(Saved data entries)

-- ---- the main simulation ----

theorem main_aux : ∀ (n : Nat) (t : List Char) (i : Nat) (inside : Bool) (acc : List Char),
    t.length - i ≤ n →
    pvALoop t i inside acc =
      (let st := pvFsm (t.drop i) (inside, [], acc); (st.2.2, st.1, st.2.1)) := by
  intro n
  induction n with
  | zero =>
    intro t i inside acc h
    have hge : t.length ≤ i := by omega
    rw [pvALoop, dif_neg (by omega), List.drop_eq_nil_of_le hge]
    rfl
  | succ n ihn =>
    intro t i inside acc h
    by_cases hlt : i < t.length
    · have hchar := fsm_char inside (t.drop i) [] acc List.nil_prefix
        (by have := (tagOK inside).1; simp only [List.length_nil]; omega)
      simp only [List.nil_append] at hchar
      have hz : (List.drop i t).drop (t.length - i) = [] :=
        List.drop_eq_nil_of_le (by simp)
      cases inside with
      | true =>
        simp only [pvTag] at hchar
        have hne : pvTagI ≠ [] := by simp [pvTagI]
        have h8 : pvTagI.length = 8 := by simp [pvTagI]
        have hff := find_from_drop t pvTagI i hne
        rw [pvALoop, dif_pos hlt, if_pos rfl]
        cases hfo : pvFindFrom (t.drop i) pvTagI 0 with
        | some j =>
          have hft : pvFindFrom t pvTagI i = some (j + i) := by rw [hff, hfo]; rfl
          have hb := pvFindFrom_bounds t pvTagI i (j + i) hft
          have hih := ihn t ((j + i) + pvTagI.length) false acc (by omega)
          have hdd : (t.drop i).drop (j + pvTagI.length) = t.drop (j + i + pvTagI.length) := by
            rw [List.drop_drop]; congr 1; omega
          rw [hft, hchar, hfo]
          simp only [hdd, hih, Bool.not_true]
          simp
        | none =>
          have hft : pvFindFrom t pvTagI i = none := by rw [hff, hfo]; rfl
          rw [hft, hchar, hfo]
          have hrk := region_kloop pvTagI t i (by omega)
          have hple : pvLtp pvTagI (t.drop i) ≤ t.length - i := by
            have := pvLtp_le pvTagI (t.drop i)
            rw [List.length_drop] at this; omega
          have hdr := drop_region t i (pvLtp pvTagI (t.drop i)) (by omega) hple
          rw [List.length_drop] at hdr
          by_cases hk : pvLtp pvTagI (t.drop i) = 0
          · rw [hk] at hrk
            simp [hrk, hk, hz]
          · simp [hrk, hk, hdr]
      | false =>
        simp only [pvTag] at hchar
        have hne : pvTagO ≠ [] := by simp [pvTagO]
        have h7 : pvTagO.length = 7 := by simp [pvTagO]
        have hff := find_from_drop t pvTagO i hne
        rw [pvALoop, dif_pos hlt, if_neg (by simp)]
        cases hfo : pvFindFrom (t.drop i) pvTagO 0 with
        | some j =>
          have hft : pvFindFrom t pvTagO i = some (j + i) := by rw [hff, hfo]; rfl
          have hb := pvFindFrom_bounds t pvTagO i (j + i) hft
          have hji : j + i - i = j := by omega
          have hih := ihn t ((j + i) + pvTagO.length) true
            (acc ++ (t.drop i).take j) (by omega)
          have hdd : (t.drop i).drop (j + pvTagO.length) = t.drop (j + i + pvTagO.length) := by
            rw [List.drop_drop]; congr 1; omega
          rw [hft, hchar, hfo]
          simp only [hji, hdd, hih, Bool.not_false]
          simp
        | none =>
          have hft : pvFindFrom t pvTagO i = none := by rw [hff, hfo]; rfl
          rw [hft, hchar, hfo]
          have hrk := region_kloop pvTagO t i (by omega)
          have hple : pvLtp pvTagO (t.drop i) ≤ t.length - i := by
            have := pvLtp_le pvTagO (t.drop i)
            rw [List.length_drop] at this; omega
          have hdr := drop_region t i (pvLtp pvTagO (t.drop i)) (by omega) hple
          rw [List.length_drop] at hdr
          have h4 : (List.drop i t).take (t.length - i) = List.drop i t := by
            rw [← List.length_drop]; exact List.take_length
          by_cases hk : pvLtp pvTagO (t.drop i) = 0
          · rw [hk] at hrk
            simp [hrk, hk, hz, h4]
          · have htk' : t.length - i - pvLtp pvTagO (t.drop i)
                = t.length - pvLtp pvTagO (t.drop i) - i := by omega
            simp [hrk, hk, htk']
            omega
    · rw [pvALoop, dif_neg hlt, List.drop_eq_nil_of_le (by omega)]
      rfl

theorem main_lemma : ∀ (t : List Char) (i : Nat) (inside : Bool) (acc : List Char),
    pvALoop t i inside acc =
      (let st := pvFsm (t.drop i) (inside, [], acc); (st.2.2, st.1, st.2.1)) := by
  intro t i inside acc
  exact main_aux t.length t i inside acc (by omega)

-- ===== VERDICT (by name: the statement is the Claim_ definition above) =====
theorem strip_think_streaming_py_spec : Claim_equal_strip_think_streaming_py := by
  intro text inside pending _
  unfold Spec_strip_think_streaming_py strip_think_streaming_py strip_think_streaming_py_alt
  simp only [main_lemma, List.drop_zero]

==

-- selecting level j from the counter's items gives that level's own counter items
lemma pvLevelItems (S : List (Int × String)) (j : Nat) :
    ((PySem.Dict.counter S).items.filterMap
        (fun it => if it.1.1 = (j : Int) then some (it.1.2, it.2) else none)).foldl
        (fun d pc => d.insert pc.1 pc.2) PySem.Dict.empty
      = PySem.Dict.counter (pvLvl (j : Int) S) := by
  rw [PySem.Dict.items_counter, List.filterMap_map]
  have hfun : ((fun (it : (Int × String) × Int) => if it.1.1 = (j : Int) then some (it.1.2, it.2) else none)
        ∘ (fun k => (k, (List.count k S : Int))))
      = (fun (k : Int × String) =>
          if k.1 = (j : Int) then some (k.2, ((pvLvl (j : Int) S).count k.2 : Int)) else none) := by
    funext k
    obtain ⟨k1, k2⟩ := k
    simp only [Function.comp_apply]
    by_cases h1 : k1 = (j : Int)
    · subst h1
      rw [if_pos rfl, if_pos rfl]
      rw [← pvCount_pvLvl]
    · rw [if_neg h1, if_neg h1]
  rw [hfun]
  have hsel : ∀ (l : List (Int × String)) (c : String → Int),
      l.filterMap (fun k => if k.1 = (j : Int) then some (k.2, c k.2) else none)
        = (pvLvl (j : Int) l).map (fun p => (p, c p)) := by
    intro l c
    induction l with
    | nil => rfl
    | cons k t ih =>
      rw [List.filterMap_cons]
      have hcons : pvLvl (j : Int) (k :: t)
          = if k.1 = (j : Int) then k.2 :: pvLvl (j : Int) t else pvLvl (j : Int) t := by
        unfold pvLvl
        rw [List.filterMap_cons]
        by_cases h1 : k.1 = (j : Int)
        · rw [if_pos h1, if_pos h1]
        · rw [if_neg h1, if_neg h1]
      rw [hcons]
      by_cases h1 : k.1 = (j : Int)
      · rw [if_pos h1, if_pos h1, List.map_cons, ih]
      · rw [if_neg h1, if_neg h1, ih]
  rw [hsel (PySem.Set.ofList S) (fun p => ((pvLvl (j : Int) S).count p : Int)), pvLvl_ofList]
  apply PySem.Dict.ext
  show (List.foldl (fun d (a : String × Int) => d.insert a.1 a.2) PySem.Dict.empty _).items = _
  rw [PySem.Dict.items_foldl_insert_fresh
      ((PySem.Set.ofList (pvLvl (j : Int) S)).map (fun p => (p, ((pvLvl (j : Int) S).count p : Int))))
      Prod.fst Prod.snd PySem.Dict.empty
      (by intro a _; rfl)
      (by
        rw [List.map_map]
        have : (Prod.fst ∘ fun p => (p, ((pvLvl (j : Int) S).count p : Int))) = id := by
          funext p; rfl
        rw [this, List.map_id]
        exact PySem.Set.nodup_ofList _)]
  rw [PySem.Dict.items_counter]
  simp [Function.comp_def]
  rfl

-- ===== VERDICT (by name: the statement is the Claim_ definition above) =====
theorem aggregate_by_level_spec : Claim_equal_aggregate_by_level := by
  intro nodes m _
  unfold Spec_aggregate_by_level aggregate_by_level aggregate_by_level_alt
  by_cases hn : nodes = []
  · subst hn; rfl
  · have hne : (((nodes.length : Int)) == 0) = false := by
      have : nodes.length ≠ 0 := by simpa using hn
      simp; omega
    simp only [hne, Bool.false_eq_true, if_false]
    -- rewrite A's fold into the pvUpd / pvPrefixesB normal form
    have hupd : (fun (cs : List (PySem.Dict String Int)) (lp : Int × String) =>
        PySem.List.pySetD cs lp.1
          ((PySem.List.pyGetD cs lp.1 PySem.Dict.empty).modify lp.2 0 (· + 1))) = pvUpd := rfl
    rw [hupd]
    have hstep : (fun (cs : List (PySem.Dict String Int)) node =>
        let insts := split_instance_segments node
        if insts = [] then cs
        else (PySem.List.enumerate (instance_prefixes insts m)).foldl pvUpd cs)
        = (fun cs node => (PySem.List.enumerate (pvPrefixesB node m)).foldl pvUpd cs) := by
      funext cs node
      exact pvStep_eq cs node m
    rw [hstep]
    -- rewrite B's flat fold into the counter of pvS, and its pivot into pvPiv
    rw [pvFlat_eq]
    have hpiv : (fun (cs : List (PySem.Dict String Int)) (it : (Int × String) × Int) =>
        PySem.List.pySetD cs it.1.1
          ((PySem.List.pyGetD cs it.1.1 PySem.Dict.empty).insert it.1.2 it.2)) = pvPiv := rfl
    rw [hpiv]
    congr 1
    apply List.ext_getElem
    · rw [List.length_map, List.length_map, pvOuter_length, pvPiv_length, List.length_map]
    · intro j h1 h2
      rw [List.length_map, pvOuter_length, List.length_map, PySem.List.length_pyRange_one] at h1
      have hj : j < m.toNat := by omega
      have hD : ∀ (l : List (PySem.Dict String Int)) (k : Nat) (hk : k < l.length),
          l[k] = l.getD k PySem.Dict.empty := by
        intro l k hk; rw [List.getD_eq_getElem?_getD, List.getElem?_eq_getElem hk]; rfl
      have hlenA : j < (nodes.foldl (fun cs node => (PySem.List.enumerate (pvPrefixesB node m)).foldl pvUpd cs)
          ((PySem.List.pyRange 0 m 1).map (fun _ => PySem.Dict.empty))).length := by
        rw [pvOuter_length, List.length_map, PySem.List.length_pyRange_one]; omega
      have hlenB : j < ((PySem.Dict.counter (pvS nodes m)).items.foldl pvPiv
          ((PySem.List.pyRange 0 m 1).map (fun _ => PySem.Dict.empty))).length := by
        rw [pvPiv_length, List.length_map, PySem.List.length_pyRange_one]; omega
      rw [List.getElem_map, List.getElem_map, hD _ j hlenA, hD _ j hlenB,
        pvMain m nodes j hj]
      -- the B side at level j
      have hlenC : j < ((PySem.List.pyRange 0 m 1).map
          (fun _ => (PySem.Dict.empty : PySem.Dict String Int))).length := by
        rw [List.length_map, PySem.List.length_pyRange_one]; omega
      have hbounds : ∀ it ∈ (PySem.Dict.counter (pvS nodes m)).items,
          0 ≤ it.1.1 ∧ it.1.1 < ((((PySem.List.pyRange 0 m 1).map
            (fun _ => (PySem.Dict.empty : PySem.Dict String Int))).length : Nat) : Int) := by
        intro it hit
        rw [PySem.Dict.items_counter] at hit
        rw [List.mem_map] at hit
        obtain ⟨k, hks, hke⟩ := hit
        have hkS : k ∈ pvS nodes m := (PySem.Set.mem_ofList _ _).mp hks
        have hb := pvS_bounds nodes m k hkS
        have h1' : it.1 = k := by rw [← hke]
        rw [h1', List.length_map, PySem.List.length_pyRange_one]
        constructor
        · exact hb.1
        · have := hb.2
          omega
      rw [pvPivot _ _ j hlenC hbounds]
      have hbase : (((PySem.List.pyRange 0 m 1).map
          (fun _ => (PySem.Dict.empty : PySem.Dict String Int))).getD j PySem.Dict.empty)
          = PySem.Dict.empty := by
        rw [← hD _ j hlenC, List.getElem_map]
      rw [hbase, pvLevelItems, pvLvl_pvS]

...

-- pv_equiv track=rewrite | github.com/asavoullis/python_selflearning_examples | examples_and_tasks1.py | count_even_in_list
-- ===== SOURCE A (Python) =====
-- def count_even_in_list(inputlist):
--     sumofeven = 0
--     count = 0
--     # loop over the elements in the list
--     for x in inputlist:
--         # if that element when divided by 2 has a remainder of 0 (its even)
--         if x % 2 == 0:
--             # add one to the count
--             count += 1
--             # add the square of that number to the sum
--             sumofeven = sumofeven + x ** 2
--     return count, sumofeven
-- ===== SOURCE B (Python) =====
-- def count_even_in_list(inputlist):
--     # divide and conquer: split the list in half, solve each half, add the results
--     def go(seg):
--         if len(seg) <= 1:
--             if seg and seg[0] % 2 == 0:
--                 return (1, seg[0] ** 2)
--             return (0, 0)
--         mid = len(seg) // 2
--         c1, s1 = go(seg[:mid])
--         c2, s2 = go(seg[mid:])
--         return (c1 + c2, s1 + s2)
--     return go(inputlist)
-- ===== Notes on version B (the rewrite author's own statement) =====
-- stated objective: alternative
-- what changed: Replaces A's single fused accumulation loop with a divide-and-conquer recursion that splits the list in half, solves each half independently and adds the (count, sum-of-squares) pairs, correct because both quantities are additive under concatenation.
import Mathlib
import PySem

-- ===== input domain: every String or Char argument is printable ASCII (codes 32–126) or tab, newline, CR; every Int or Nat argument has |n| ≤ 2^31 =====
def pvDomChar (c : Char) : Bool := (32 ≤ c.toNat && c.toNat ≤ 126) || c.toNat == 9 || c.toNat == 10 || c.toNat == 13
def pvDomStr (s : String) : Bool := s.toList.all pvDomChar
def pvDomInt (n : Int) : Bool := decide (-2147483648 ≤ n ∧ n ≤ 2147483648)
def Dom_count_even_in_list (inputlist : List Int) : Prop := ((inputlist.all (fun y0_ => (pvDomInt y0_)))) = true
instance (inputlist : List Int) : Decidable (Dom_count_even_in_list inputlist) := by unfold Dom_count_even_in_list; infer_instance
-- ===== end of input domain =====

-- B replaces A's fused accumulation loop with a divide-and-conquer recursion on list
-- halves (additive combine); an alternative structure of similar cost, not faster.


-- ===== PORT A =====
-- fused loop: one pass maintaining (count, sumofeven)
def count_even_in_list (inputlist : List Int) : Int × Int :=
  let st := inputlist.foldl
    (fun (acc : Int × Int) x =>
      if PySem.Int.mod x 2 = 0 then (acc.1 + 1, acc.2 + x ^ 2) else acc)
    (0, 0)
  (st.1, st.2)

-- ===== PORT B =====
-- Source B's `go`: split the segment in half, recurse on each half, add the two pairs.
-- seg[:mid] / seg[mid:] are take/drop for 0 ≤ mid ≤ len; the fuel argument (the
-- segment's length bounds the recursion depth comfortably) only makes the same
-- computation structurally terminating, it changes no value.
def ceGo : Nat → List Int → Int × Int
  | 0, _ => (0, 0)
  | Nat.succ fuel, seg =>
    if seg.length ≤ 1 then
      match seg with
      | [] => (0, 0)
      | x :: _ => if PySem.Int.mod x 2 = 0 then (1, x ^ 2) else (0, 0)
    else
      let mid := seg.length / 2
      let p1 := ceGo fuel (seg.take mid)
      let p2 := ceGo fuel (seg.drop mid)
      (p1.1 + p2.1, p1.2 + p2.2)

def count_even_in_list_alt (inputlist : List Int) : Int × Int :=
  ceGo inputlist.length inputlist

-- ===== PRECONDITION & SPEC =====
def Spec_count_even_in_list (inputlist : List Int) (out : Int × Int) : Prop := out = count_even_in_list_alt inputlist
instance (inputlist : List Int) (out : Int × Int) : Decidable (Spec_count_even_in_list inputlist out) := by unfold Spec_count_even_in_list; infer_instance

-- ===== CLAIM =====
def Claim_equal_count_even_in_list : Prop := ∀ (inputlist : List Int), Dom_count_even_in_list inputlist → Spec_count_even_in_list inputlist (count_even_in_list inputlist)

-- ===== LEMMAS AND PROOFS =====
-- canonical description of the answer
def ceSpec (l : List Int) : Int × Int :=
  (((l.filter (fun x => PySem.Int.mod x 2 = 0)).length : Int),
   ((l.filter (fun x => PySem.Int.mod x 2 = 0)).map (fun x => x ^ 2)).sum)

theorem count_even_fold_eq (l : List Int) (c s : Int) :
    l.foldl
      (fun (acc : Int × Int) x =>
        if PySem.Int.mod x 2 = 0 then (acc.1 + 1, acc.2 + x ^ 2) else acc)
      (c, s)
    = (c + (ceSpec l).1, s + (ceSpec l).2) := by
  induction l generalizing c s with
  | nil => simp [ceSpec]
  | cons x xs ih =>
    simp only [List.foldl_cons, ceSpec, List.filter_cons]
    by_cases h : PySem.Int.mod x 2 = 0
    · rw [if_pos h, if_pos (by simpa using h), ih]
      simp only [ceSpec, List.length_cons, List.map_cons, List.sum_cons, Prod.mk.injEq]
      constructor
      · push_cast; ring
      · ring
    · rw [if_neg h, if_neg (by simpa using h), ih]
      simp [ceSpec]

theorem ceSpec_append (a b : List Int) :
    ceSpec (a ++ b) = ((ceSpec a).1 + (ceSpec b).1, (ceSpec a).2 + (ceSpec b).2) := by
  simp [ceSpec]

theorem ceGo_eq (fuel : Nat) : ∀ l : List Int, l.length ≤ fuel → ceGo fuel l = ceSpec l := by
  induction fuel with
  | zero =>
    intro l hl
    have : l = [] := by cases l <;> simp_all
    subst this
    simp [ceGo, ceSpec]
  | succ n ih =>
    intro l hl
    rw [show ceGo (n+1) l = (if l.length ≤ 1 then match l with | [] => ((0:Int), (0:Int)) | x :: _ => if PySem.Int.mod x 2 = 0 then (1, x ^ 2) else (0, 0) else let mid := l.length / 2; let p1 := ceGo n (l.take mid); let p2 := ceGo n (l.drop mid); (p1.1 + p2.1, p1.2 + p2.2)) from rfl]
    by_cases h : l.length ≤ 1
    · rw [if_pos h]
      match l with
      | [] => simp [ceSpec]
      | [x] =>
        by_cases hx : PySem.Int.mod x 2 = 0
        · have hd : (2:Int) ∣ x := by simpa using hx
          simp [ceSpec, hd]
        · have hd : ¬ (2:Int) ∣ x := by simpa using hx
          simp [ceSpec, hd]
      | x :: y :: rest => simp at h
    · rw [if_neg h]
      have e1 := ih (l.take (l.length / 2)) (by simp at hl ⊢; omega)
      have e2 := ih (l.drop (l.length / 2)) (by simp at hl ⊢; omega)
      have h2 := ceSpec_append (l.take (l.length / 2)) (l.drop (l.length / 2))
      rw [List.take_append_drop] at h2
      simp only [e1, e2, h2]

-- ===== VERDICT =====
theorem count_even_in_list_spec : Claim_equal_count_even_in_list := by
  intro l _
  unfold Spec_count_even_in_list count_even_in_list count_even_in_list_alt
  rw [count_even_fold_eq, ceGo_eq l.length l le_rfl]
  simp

## [Description of the task]
If a line above holds the word "argument", count it; then say how many such lines there are and nothing else.

## [Exercise response]
2